* PROBLEM DESCRIPTION
Wherever "partition" occurs in the entries, copy the line that holds it.

--- START ---

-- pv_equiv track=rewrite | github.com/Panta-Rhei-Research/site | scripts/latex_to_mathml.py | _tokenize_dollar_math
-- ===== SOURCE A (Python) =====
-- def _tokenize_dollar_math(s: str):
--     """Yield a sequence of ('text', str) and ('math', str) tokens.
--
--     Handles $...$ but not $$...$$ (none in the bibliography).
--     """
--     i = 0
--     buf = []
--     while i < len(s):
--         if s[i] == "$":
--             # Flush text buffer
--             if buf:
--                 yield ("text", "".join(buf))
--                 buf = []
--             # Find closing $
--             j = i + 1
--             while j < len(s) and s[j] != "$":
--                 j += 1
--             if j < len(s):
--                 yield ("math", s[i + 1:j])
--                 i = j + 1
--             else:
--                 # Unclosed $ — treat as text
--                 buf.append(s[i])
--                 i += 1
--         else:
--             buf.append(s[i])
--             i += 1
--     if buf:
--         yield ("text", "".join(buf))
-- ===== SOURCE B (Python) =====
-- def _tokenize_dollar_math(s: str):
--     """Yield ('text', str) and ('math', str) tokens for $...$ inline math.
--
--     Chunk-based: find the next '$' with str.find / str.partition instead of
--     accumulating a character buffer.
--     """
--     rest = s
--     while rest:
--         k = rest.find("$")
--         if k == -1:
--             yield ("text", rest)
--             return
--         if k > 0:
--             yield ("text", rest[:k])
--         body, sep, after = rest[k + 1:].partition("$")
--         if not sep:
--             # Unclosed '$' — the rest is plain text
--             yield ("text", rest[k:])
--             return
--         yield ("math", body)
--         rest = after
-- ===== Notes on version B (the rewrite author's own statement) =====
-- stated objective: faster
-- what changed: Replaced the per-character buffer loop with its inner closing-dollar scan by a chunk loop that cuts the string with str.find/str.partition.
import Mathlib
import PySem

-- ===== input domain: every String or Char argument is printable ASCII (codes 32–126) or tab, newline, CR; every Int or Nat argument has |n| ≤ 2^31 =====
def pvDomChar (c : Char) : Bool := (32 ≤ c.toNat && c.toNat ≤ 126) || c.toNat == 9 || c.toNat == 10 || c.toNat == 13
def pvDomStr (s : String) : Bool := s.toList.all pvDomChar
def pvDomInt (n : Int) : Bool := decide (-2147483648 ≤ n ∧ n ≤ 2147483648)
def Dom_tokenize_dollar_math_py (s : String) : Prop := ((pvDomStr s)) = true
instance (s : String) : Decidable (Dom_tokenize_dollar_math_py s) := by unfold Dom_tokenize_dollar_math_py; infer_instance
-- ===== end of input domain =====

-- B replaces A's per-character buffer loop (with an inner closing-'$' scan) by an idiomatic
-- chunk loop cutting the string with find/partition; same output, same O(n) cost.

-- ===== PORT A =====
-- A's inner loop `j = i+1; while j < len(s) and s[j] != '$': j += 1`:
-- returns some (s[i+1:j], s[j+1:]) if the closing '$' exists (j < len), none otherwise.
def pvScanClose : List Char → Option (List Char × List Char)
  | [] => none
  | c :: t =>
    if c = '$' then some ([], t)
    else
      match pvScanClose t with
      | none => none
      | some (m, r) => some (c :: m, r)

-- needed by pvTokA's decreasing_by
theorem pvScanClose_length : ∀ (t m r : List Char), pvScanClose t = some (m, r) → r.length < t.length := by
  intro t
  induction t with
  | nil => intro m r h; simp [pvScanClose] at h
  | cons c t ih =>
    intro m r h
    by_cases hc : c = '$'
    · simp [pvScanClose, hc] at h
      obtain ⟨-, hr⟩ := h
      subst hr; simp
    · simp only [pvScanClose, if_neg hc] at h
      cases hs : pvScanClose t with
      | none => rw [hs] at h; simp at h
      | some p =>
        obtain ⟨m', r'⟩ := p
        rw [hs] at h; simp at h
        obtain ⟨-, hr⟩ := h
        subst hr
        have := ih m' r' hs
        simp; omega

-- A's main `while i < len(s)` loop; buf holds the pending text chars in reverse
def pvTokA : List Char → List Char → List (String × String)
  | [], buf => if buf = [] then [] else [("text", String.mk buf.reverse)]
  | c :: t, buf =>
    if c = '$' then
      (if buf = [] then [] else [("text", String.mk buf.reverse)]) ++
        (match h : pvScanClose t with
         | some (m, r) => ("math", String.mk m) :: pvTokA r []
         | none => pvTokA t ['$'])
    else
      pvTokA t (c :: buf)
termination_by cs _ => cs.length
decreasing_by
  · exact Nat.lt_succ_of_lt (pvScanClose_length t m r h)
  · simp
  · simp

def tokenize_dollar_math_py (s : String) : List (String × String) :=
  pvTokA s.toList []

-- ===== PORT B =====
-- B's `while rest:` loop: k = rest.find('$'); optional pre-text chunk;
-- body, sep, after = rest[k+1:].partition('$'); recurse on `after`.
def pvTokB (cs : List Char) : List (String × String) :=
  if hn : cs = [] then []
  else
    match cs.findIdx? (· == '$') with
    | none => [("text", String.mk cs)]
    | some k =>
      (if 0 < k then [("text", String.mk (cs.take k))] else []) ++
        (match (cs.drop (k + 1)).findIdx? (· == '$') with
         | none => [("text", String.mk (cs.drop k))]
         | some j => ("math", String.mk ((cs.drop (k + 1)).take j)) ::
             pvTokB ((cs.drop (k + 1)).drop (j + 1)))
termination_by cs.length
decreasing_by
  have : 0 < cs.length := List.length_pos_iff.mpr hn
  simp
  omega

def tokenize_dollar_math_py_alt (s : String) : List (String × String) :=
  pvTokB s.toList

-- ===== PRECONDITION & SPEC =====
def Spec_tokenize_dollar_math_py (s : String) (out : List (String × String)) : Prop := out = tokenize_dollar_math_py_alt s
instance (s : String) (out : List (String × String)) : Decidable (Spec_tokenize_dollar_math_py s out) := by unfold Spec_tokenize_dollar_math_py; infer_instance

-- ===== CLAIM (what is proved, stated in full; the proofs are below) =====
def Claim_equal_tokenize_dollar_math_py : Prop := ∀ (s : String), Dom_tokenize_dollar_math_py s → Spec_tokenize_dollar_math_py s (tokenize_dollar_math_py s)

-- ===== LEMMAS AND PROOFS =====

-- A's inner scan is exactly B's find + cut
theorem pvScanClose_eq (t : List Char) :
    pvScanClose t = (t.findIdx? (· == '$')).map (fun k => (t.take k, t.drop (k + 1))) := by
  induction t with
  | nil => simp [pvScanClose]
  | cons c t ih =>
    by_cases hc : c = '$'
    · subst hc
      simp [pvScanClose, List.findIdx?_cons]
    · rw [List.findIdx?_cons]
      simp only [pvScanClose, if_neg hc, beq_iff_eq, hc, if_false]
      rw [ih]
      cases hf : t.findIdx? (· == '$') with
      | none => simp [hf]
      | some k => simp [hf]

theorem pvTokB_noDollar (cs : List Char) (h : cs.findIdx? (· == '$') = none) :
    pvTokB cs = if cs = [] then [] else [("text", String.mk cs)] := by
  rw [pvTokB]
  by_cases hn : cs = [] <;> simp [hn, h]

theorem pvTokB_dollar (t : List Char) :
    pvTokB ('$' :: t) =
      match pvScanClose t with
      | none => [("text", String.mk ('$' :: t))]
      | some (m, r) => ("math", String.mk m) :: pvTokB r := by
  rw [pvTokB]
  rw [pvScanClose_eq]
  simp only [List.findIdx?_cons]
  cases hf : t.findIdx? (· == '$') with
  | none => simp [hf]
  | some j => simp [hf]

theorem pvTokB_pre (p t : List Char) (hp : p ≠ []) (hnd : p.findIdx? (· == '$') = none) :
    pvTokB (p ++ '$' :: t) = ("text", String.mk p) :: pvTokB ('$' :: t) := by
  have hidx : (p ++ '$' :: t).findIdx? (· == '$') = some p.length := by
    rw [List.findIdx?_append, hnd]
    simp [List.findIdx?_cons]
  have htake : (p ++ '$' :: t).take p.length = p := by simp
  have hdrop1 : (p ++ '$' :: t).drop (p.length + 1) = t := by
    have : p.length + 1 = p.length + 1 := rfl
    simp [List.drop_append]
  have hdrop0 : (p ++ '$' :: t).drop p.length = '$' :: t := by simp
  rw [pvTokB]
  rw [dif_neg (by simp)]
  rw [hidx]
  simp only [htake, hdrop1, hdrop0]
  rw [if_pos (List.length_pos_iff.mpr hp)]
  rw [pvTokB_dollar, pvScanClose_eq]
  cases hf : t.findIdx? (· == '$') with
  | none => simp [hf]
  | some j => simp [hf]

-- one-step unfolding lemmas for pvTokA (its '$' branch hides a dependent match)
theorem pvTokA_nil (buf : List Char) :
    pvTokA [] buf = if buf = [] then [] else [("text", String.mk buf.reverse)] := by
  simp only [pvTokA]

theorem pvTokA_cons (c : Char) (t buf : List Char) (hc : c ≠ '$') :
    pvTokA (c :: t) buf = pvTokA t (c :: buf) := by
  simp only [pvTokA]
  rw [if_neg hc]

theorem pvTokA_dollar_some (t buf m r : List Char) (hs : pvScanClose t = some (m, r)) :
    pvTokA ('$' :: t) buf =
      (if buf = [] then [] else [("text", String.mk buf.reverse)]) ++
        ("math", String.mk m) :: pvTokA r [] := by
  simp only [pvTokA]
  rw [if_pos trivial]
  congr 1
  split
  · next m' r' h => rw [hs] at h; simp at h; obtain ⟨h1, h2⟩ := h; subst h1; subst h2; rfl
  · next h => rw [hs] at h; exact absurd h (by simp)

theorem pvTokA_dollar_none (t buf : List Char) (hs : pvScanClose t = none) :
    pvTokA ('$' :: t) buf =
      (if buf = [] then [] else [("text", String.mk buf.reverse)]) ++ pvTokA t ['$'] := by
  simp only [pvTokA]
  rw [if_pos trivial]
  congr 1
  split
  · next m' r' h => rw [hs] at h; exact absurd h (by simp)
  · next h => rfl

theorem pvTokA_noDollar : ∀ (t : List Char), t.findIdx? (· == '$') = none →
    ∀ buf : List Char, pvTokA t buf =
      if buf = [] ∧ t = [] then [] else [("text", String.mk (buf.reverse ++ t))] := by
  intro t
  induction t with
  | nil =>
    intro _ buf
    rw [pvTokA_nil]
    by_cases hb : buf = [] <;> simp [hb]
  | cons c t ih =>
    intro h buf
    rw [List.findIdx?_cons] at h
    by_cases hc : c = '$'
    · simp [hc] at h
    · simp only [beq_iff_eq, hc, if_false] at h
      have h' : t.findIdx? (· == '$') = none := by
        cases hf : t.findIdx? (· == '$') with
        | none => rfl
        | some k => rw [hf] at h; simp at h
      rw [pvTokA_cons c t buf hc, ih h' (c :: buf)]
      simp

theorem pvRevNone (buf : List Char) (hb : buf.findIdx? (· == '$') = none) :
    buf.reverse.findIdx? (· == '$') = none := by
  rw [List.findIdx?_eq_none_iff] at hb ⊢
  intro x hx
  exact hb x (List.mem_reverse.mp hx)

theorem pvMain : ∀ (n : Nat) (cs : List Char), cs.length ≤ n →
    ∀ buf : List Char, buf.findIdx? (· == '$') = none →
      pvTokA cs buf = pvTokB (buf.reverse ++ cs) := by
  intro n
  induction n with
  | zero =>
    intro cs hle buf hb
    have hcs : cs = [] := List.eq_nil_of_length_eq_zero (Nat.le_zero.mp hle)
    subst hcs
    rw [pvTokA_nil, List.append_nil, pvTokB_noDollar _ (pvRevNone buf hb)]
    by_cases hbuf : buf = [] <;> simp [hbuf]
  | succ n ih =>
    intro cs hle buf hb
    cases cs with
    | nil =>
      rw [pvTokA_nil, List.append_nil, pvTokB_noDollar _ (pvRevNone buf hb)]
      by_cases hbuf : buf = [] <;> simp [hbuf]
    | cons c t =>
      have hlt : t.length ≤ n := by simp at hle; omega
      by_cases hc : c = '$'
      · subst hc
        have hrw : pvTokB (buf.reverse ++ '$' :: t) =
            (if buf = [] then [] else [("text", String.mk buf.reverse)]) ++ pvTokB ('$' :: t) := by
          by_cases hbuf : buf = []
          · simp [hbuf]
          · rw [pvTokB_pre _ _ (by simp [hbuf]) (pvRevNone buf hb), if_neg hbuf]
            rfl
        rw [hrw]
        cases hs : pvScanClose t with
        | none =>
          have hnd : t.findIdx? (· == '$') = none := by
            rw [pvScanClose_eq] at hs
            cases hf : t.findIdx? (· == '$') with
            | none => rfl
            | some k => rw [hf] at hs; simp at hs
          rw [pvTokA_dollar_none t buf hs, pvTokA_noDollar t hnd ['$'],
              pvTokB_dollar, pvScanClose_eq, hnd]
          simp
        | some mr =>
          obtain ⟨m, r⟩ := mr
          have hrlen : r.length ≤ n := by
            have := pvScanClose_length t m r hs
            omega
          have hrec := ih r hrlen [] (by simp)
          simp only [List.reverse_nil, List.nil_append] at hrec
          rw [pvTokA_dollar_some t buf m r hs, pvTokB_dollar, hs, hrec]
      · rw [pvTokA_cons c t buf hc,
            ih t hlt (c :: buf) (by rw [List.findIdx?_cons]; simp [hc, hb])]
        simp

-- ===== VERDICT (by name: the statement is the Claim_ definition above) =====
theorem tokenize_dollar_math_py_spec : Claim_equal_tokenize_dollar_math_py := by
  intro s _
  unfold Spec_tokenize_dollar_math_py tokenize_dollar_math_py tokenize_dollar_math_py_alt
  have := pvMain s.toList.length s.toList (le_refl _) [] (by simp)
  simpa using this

--- END ---
--- START ---

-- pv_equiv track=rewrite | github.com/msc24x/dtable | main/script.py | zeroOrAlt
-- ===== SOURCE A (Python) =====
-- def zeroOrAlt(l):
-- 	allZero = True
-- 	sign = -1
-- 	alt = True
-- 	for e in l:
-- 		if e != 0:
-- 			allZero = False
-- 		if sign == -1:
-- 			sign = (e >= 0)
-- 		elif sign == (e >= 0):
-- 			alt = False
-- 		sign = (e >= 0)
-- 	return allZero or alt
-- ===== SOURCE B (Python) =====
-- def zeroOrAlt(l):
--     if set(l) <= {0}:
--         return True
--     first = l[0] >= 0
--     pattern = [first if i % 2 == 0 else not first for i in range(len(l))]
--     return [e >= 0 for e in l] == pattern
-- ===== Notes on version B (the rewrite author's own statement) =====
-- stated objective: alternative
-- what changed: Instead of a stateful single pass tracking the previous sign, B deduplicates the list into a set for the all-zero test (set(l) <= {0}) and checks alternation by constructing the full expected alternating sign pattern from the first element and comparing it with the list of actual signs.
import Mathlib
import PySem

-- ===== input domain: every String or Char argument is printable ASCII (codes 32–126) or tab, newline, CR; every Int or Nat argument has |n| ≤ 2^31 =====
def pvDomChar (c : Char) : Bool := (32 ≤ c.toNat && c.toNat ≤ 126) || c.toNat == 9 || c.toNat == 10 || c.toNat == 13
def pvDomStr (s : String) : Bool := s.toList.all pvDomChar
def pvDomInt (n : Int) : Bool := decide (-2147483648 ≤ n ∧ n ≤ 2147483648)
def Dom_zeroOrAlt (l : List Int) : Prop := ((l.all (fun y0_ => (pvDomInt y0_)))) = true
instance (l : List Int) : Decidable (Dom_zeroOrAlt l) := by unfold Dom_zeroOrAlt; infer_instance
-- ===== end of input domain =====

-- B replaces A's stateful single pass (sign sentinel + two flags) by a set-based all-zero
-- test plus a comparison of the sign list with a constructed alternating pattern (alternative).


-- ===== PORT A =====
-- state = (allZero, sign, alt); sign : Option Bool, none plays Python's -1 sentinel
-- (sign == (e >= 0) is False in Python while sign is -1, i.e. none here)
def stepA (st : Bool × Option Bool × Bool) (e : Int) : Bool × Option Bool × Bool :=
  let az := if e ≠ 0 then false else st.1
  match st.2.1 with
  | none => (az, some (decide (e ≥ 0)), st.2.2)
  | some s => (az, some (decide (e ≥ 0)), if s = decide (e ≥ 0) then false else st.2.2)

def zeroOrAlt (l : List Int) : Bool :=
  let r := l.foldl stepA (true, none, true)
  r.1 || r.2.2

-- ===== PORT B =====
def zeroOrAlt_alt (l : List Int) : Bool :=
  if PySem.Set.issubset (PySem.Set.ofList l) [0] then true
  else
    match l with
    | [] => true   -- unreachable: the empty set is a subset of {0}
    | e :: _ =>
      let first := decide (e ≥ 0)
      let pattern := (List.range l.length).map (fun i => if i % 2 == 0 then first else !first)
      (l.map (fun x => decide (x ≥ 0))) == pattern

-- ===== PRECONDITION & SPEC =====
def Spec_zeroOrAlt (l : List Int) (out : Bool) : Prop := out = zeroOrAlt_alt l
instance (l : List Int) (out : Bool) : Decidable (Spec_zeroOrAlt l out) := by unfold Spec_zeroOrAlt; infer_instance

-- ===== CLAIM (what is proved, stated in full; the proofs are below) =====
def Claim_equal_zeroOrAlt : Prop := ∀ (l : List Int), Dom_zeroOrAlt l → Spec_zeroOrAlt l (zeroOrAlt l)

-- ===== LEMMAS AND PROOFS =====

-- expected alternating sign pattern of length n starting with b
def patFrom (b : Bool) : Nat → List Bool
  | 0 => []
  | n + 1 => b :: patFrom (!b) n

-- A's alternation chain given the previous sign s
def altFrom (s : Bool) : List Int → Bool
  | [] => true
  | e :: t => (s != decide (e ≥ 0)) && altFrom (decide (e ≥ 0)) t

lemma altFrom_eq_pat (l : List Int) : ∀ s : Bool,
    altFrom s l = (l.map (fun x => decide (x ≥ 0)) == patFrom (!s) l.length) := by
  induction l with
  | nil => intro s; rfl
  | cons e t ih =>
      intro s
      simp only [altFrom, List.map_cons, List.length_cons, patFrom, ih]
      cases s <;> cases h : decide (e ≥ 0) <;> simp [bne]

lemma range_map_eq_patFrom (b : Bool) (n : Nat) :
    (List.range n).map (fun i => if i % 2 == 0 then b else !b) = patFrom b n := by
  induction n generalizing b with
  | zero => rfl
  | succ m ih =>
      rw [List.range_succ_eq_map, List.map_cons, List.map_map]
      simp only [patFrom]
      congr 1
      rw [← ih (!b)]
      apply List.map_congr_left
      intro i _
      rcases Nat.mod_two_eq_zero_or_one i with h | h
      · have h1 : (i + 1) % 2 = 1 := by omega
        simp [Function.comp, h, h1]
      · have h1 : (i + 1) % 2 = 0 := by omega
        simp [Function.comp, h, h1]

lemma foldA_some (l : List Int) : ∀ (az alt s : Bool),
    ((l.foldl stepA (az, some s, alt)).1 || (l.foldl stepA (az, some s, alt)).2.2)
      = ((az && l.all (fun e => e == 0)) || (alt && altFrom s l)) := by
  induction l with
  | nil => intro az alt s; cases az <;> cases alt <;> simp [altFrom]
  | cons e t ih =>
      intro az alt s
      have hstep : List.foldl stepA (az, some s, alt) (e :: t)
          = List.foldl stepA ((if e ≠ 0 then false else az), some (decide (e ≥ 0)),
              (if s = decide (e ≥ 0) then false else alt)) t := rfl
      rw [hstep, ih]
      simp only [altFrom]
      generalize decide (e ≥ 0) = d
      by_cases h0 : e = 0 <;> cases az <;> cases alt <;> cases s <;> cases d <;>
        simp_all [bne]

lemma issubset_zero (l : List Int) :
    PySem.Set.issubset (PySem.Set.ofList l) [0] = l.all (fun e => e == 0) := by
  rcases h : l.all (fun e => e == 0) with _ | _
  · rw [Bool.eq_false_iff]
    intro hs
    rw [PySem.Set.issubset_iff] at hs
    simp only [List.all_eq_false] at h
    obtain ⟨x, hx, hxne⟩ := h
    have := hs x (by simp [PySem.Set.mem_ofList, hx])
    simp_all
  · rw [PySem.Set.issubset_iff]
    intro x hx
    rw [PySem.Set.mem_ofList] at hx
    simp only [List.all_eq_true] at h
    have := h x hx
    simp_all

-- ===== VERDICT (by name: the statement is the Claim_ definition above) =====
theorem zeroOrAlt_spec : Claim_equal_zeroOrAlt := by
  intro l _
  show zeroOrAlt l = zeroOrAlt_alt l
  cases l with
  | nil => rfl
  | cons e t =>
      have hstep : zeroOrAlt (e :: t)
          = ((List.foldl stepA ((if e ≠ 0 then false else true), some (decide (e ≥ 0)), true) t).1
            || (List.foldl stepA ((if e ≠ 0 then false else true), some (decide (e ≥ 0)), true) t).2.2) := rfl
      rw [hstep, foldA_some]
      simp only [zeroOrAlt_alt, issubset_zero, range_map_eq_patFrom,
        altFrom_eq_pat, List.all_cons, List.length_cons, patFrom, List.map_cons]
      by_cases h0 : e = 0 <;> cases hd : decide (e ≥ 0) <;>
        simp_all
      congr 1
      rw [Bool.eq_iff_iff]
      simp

--- END ---

* REPLY TO THE TASK
--     Chunk-based: find the next '$' with str.find / str.partition instead of
--         body, sep, after = rest[k + 1:].partition("$")
-- what changed: Replaced the per-character buffer loop with its inner closing-dollar scan by a chunk loop that cuts the string with str.find/str.partition.
-- chunk loop cutting the string with find/partition; same output, same O(n) cost.
-- body, sep, after = rest[k+1:].partition('$'); recurse on `after`.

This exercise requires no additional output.